Works are a grace from God. God not only does the justifying, but he also does the work of sanctifying--making us look more like himself, making us holy. Because it is God who works the good in our hearts, we can put no pride in our deeds as if we are somehow now owed good in return. The Spirit of God, Tyndale said, is the one who produces good fruit in our heart. This is what Paul taught: "It is God who works in you, both to will and to work for his good pleasure" (Phil. 2:13).


We are not responsible for any goodness in our hearts or any goodness in our deeds. Only God makes good the root and the fruit. Our justification and our sanctification come from him, Tyndale said: "...that Spirit which worketh all things that are wrought according to the will of God... and also that eternal life which is laid up in store for us in Christ, are altogether the gift of God through Christ's purchasing." Any good in us is a gift, leaving us no room to boast.
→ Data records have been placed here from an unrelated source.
-- pv_equiv track=rewrite | github.com/MagicAlex238/3_combined | corrosion_scoring/scoring_system.py | assign_mechanism_from_pathway
-- ===== SOURCE A (Python) =====
-- def assign_mechanism_from_pathway(pathways):
--     """Map pathways to corrosion mechanisms based on pathway keywords"""
--     pathway_to_mechanism = {
--         'nitrogen': 'nitrogen_metabolism',
--         'nitrate': 'nitrogen_metabolism',
--         'nitrite': 'nitrogen_metabolism',
--         'denitrification': 'nitrogen_metabolism',
--         'nitrification': 'nitrogen_metabolism',
--         'manganese': 'manganese_metabolism',
--         'mn_redox': 'manganese_metabolism'
--     }
--
--     detected_mechanisms = []
--     for pathway in pathways.split(';'):
--         pathway_lower = pathway.lower()
--         for keyword, mechanism in pathway_to_mechanism.items():
--             if keyword in pathway_lower:
--                 detected_mechanisms.append(mechanism)
--                 break
--
--     return list(set(detected_mechanisms))  # Return unique mechanisms
-- ===== SOURCE B (Python) =====
-- def assign_mechanism_from_pathway(pathways):
--     """Map pathways to corrosion mechanisms based on pathway keywords"""
--     NITROGEN = ('nitrogen', 'nitrate', 'nitrite', 'denitrification', 'nitrification')
--     MANGANESE = ('manganese', 'mn_redox')
--     segments = [p.lower() for p in pathways.split(';')]
--     has_nitrogen = any(k in s for s in segments for k in NITROGEN)
--     has_manganese = any(any(k in s for k in MANGANESE) and not any(k in s for k in NITROGEN)
--                         for s in segments)
--     result = []
--     if has_nitrogen:
--         result.append('nitrogen_metabolism')
--     if has_manganese:
--         result.append('manganese_metabolism')
--     return result
-- ===== Notes on version B (the rewrite author's own statement) =====
-- stated objective: alternative
-- what changed: Instead of A's generate-then-dedup (per-segment first-match append with an inner break-loop, then list(set(...))), B characterises the answer by two staged existential passes - has_nitrogen (some segment contains a nitrogen keyword) and has_manganese (some segment contains a manganese keyword and no nitrogen keyword) - and constructs the result list directly from those two flags, with no accumulator and no set.
import Mathlib
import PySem

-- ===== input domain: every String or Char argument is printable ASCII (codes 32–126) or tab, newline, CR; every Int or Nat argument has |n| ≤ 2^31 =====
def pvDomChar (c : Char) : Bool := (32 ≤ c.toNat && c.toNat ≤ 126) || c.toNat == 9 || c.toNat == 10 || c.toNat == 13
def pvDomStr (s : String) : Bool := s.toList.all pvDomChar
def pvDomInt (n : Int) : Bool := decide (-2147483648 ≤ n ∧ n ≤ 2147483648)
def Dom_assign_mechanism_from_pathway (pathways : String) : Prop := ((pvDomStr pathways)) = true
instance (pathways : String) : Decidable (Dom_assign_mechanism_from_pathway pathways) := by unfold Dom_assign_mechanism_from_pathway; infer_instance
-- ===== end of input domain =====

-- B replaces A's per-segment first-match-append loop + final list(set(...)) by two staged
-- existential flag passes (has_nitrogen / has_manganese) and builds the result directly from
-- the flags, with no accumulator and no dedup structure (objective: alternative).


-- ===== PORT A =====
-- s.split(';') with a non-empty literal separator: PySem.Chars.splitOn is the sep ≠ "" form
def pvSplitSemi (s : String) : List String :=
  (PySem.Chars.splitOn s.toList [';']).map String.ofList

-- the dict literal pathway_to_mechanism (distinct keys: items in insertion order)
def pvPathwayToMechanism : List (String × String) :=
  [("nitrogen", "nitrogen_metabolism"),
   ("nitrate", "nitrogen_metabolism"),
   ("nitrite", "nitrogen_metabolism"),
   ("denitrification", "nitrogen_metabolism"),
   ("nitrification", "nitrogen_metabolism"),
   ("manganese", "manganese_metabolism"),
   ("mn_redox", "manganese_metabolism")]

-- the inner 'for keyword, mechanism in ….items(): if keyword in pathway_lower: append; break'
def pvInnerA : List (String × String) → String → List String → List String
  | [], _, acc => acc
  | (keyword, mechanism) :: rest, pathwayLower, acc =>
      if PySem.Str.isIn keyword pathwayLower then acc ++ [mechanism]
      else pvInnerA rest pathwayLower acc

def assign_mechanism_from_pathway (pathways : String) : List String :=
  let detected := (pvSplitSemi pathways).foldl
    (fun acc pathway => pvInnerA pvPathwayToMechanism (PySem.Str.lower pathway) acc) []
  -- list(set(detected_mechanisms)): PySem.Set models the set; Python's hash iteration order is
  -- not modelled — Pre_ excludes the inputs where more than one mechanism is detected.
  PySem.Set.ofList detected

-- ===== PORT B =====
def pvNitrogenKeywords : List String :=
  ["nitrogen", "nitrate", "nitrite", "denitrification", "nitrification"]
def pvManganeseKeywords : List String := ["manganese", "mn_redox"]

-- any(k in s for k in NITROGEN) / any(k in s for k in MANGANESE)
def pvHitsNitrogen (s : String) : Bool := pvNitrogenKeywords.any (fun k => PySem.Str.isIn k s)
def pvHitsManganese (s : String) : Bool := pvManganeseKeywords.any (fun k => PySem.Str.isIn k s)

def assign_mechanism_from_pathway_alt (pathways : String) : List String :=
  let segments := (pvSplitSemi pathways).map PySem.Str.lower
  let hasNitrogen := segments.any pvHitsNitrogen
  let hasManganese := segments.any (fun s => pvHitsManganese s && !pvHitsNitrogen s)
  (if hasNitrogen then ["nitrogen_metabolism"] else []) ++
  (if hasManganese then ["manganese_metabolism"] else [])

-- ===== PRECONDITION & SPEC =====
-- Pre_ excludes inputs that trigger BOTH mechanism families: there A returns a two-element list
-- whose order is an accident of Python's set hash-iteration order (it varies with
-- PYTHONHASHSEED), so no single order is the one to match; B lists nitrogen first.
def Pre_assign_mechanism_from_pathway (pathways : String) : Prop :=
  ¬ ((((pvSplitSemi pathways).map PySem.Str.lower).any pvHitsNitrogen = true)
     ∧ (((pvSplitSemi pathways).map PySem.Str.lower).any
          (fun s => pvHitsManganese s && !pvHitsNitrogen s) = true))
instance (pathways : String) : Decidable (Pre_assign_mechanism_from_pathway pathways) := by
  unfold Pre_assign_mechanism_from_pathway; infer_instance

def pvWitness_assign_mechanism_from_pathway : String := "nitrate reduction;glycolysis"

def Spec_assign_mechanism_from_pathway (pathways : String) (out : List String) : Prop := out = assign_mechanism_from_pathway_alt pathways
instance (pathways : String) (out : List String) : Decidable (Spec_assign_mechanism_from_pathway pathways out) := by unfold Spec_assign_mechanism_from_pathway; infer_instance

-- ===== CLAIM (what is proved, stated in full; the proofs are below) =====
def Claim_equal_assign_mechanism_from_pathway : Prop := ∀ (pathways : String), Dom_assign_mechanism_from_pathway pathways → Pre_assign_mechanism_from_pathway pathways → Spec_assign_mechanism_from_pathway pathways (assign_mechanism_from_pathway pathways)

-- ===== LEMMAS AND PROOFS =====

-- the mechanism A's inner break-loop selects for a (lowered) segment, as an option
def pvMech (s : String) : Option String :=
  if pvHitsNitrogen s then some "nitrogen_metabolism"
  else if pvHitsManganese s then some "manganese_metabolism"
  else none

theorem pvInnerA_eq (pl : String) (acc : List String) :
    pvInnerA pvPathwayToMechanism pl acc = acc ++ (pvMech pl).toList := by
  simp only [pvPathwayToMechanism, pvInnerA, pvMech, pvHitsNitrogen, pvHitsManganese,
    pvNitrogenKeywords, pvManganeseKeywords, List.any_cons, List.any_nil]
  split_ifs <;> simp_all

-- A's detected list is the concatenation of pvMech over the lowered segments
theorem detected_eq (l : List String) (acc : List String) :
    l.foldl (fun acc p => pvInnerA pvPathwayToMechanism (PySem.Str.lower p) acc) acc
      = acc ++ (l.map PySem.Str.lower).flatMap (fun s => (pvMech s).toList) := by
  induction l generalizing acc with
  | nil => simp
  | cons x xs ih =>
      rw [List.foldl_cons, pvInnerA_eq, ih, List.map_cons, List.flatMap_cons, List.append_assoc]

-- Set.ofList of a nonempty constant list is the singleton
theorem ofList_const (v : String) (l : List String) (hne : l ≠ [])
    (hall : ∀ x ∈ l, x = v) : PySem.Set.ofList l = [v] := by
  have key : ∀ (m : List String), (∀ x ∈ m, x = v) →
      List.foldl PySem.Set.add [v] m = [v] := by
    intro m
    induction m with
    | nil => intro _; rfl
    | cons y ys ih =>
        intro h
        have hy := h y (List.mem_cons_self ..)
        rw [List.foldl_cons, hy]
        have hadd : PySem.Set.add [v] v = [v] := by simp [PySem.Set.add, PySem.Set.contains]
        rw [hadd]
        exact ih (fun x hx => h x (List.mem_cons_of_mem _ hx))
  cases l with
  | nil => exact absurd rfl hne
  | cons x xs =>
      have hx := hall x (List.mem_cons_self ..)
      rw [PySem.Set.ofList_eq_foldl, List.foldl_cons, hx]
      have hadd : PySem.Set.add [] v = [v] := by simp [PySem.Set.add, PySem.Set.contains]
      rw [hadd]
      exact key xs (fun y hy => hall y (List.mem_cons_of_mem _ hy))

theorem ports_agree (pathways : String)
    (hpre : Pre_assign_mechanism_from_pathway pathways) :
    assign_mechanism_from_pathway pathways = assign_mechanism_from_pathway_alt pathways := by
  unfold assign_mechanism_from_pathway assign_mechanism_from_pathway_alt
  unfold Pre_assign_mechanism_from_pathway at hpre
  rw [detected_eq]
  set M := (pvSplitSemi pathways).map PySem.Str.lower with hM
  simp only [List.nil_append]
  set hasN := M.any pvHitsNitrogen with hN
  set hasM := M.any (fun s => pvHitsManganese s && !pvHitsNitrogen s) with hMn
  cases hcN : hasN with
  | false =>
      -- no segment hits nitrogen: every pvMech is none or manganese
      have hnone : ∀ s ∈ M, pvHitsNitrogen s = false := by
        intro s hs
        by_contra h
        have : hasN = true := by
          rw [hN]; exact List.any_eq_true.2 ⟨s, hs, by simpa using h⟩
        simp [hcN] at this
      cases hcM : hasM with
      | false =>
          -- nothing detected at all
          have hnil : M.flatMap (fun s => (pvMech s).toList) = [] := by
            apply List.flatMap_eq_nil_iff.2
            intro s hs
            have h1 := hnone s hs
            have h2 : (pvHitsManganese s && !pvHitsNitrogen s) = false := by
              by_contra h
              have : hasM = true := by
                rw [hMn]; exact List.any_eq_true.2 ⟨s, hs, by simpa using h⟩
              simp [hcM] at this
            simp [h1] at h2
            simp [pvMech, h1, h2]
          rw [hnil]
          simp [PySem.Set.ofList, hcN, hcM]
      | true =>
          -- only manganese detected
          obtain ⟨s, hs, hsp⟩ := List.any_eq_true.1 (hMn ▸ hcM)
          have hall : ∀ x ∈ M.flatMap (fun s => (pvMech s).toList),
              x = "manganese_metabolism" := by
            intro x hx
            obtain ⟨t, ht, hxt⟩ := List.mem_flatMap.1 hx
            have h1 := hnone t ht
            simp only [pvMech, h1, if_false, Bool.false_eq_true] at hxt
            split at hxt <;> simp_all
          have hne : M.flatMap (fun s => (pvMech s).toList) ≠ [] := by
            intro hnil
            have h1 := hnone s hs
            have hmem : "manganese_metabolism" ∈ M.flatMap (fun s => (pvMech s).toList) := by
              apply List.mem_flatMap.2
              refine ⟨s, hs, ?_⟩
              have h2 : pvHitsManganese s = true := by
                simp [h1] at hsp; exact hsp
              simp [pvMech, h1, h2]
            rw [hnil] at hmem
            exact absurd hmem (List.not_mem_nil)
          rw [ofList_const _ _ hne hall]
          simp [hcN, hcM]
  | true =>
      -- some segment hits nitrogen; Pre_ forbids hasM
      have hcM : hasM = false := by
        cases h : hasM with
        | false => rfl
        | true => exact absurd ⟨hN ▸ hcN, hMn ▸ h⟩ hpre
      obtain ⟨s, hs, hsp⟩ := List.any_eq_true.1 (hN ▸ hcN)
      have hall : ∀ x ∈ M.flatMap (fun s => (pvMech s).toList),
          x = "nitrogen_metabolism" := by
        intro x hx
        obtain ⟨t, ht, hxt⟩ := List.mem_flatMap.1 hx
        by_cases h1 : pvHitsNitrogen t = true
        · simp [pvMech, h1] at hxt; exact hxt
        · have h1' : pvHitsNitrogen t = false := by simpa using h1
          by_cases h2 : pvHitsManganese t = true
          · exfalso
            have : hasM = true := by
              rw [hMn]
              exact List.any_eq_true.2 ⟨t, ht, by simp [h1', h2]⟩
            simp [hcM] at this
          · simp [pvMech, h1', (by simpa using h2 : pvHitsManganese t = false)] at hxt
      have hne : M.flatMap (fun s => (pvMech s).toList) ≠ [] := by
        intro hnil
        have hmem : "nitrogen_metabolism" ∈ M.flatMap (fun s => (pvMech s).toList) := by
          apply List.mem_flatMap.2
          exact ⟨s, hs, by simp [pvMech, hsp]⟩
        rw [hnil] at hmem
        exact absurd hmem (List.not_mem_nil)
      rw [ofList_const _ _ hne hall]
      simp [hcN, hcM]

-- ===== VERDICT (by name: the statement is the Claim_ definition above) =====
theorem assign_mechanism_from_pathway_spec : Claim_equal_assign_mechanism_from_pathway := by
  intro pathways _ hpre
  unfold Spec_assign_mechanism_from_pathway
  exact ports_agree pathways hpre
When we come across the tension in Scripture between faith and work, this is where our mind must go. The Bible clearly teaches that faith alone justifies us and brings us peace with God. But it also teaches that we must produce good fruit. This good fruit will naturally follow our justification, and we must strive for the good, feeling sorrow when we fall short. But by God's grace we will strive for good, because "unless your righteousness exceeds that of the scribes and Pharisees, you will never enter the kingdom of heaven" (Matt. 5:20).


Or, as Tyndale concluded, "So now by this abide sure and fast, that a man inwardly in the heart, and before God, is righteous and good through faith only, before all works... yet outwardly and openly before the people, yea, and before himself, is he righteous through the work; that is, he knoweth and is sure through the outward work, that he is a true believer, and in the favour of God."